## YOUR TASK
Which lines below fall between the one containing "let dollars := if" and the one containing "theorem pvScanB_iff (kws"? Repeat them exactly, counting both of those lines, and add nothing else.
*** Opening of EXERCISE DATA ***
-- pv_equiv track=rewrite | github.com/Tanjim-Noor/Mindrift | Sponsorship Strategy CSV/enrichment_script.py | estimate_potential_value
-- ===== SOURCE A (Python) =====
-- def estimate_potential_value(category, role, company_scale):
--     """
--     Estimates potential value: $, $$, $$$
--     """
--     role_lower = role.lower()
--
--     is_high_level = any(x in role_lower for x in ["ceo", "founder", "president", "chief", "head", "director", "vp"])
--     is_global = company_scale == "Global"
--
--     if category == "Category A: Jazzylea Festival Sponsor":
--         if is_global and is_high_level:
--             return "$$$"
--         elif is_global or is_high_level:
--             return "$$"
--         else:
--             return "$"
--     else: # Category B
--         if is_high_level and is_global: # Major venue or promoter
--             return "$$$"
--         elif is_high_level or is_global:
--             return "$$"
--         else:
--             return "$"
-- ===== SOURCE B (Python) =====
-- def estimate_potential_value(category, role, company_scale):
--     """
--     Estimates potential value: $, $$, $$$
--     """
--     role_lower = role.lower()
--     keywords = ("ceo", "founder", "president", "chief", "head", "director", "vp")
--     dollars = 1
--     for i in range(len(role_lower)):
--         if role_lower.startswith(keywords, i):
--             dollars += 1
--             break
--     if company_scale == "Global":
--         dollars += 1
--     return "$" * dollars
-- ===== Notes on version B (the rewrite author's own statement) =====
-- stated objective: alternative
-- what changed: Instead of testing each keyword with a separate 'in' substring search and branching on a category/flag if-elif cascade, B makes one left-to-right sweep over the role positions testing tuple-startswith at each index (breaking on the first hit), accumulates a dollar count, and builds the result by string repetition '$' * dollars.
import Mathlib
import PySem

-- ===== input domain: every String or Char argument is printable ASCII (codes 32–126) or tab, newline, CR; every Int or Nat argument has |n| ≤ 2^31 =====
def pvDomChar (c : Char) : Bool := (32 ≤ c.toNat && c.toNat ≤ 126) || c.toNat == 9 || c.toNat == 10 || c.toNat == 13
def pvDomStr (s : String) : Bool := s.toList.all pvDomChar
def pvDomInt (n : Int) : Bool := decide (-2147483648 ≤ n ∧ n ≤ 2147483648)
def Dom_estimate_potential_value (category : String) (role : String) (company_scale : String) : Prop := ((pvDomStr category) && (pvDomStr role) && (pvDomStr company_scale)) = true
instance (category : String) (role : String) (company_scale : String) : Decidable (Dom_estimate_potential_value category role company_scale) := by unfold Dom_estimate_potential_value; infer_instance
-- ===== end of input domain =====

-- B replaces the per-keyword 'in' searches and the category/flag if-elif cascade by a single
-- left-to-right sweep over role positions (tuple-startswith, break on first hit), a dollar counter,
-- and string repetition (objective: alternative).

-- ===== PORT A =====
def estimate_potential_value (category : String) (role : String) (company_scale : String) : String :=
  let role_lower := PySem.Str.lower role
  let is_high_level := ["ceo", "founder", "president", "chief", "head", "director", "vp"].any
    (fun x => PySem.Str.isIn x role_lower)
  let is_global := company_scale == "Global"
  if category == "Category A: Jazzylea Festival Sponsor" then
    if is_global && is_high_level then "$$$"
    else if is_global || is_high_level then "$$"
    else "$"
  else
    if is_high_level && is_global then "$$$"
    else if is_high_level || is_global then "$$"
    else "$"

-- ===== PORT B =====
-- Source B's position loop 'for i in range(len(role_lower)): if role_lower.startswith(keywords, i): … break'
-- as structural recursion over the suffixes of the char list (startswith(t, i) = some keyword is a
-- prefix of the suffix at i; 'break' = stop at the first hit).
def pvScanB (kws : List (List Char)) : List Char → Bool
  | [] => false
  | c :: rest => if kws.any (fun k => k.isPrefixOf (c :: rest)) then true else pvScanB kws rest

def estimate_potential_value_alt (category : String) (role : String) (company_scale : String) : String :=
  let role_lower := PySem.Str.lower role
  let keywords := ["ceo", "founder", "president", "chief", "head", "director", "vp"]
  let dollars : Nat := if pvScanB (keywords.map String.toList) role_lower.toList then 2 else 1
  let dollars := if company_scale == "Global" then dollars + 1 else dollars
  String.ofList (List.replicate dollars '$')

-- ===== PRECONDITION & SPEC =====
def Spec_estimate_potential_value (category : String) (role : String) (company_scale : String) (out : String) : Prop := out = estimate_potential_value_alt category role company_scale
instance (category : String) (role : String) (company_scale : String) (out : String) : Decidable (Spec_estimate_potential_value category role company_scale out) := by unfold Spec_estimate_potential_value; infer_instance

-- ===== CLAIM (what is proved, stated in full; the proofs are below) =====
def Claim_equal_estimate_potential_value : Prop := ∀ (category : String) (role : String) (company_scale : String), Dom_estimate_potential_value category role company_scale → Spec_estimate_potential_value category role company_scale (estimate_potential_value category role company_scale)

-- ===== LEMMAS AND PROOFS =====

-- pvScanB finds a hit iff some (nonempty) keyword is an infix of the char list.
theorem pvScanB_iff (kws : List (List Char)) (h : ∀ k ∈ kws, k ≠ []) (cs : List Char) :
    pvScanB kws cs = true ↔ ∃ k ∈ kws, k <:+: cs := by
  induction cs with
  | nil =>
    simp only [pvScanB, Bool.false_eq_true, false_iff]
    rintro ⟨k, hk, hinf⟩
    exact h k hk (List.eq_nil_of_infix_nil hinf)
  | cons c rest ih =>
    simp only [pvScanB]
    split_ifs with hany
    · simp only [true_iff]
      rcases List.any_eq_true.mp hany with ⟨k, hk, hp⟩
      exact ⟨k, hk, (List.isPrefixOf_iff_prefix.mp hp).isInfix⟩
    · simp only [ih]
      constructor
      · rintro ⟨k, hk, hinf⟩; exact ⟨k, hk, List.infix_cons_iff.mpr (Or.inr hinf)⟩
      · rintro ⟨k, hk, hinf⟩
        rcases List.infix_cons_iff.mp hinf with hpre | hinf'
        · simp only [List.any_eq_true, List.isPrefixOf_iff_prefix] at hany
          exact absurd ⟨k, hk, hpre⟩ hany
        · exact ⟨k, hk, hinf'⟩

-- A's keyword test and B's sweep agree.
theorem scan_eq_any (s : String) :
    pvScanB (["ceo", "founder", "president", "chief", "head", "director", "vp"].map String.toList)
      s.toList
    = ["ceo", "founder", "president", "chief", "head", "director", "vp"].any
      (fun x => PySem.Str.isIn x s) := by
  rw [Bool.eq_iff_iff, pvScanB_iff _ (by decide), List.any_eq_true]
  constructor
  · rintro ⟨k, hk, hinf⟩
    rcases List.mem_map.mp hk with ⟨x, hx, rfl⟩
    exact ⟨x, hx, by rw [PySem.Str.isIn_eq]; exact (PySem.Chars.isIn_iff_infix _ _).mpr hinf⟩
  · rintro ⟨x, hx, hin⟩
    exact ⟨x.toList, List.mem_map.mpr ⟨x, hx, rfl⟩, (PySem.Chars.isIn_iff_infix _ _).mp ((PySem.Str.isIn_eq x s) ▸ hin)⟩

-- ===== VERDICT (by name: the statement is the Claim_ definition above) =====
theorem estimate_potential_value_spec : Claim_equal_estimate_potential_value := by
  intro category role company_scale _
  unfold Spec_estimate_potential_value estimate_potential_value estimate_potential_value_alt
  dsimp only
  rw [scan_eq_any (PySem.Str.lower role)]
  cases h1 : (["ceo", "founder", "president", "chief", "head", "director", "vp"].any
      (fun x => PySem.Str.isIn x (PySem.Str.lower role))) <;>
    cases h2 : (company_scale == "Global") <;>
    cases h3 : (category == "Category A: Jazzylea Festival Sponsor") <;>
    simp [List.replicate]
*** Close of EXERCISE DATA ***
## EXERCISE OUTPUT
  let dollars := if company_scale == "Global" then dollars + 1 else dollars
  String.ofList (List.replicate dollars '$')

-- ===== PRECONDITION & SPEC =====
def Spec_estimate_potential_value (category : String) (role : String) (company_scale : String) (out : String) : Prop := out = estimate_potential_value_alt category role company_scale
instance (category : String) (role : String) (company_scale : String) (out : String) : Decidable (Spec_estimate_potential_value category role company_scale out) := by unfold Spec_estimate_potential_value; infer_instance

-- ===== CLAIM (what is proved, stated in full; the proofs are below) =====
def Claim_equal_estimate_potential_value : Prop := ∀ (category : String) (role : String) (company_scale : String), Dom_estimate_potential_value category role company_scale → Spec_estimate_potential_value category role company_scale (estimate_potential_value category role company_scale)

-- ===== LEMMAS AND PROOFS =====

-- pvScanB finds a hit iff some (nonempty) keyword is an infix of the char list.
theorem pvScanB_iff (kws : List (List Char)) (h : ∀ k ∈ kws, k ≠ []) (cs : List Char) :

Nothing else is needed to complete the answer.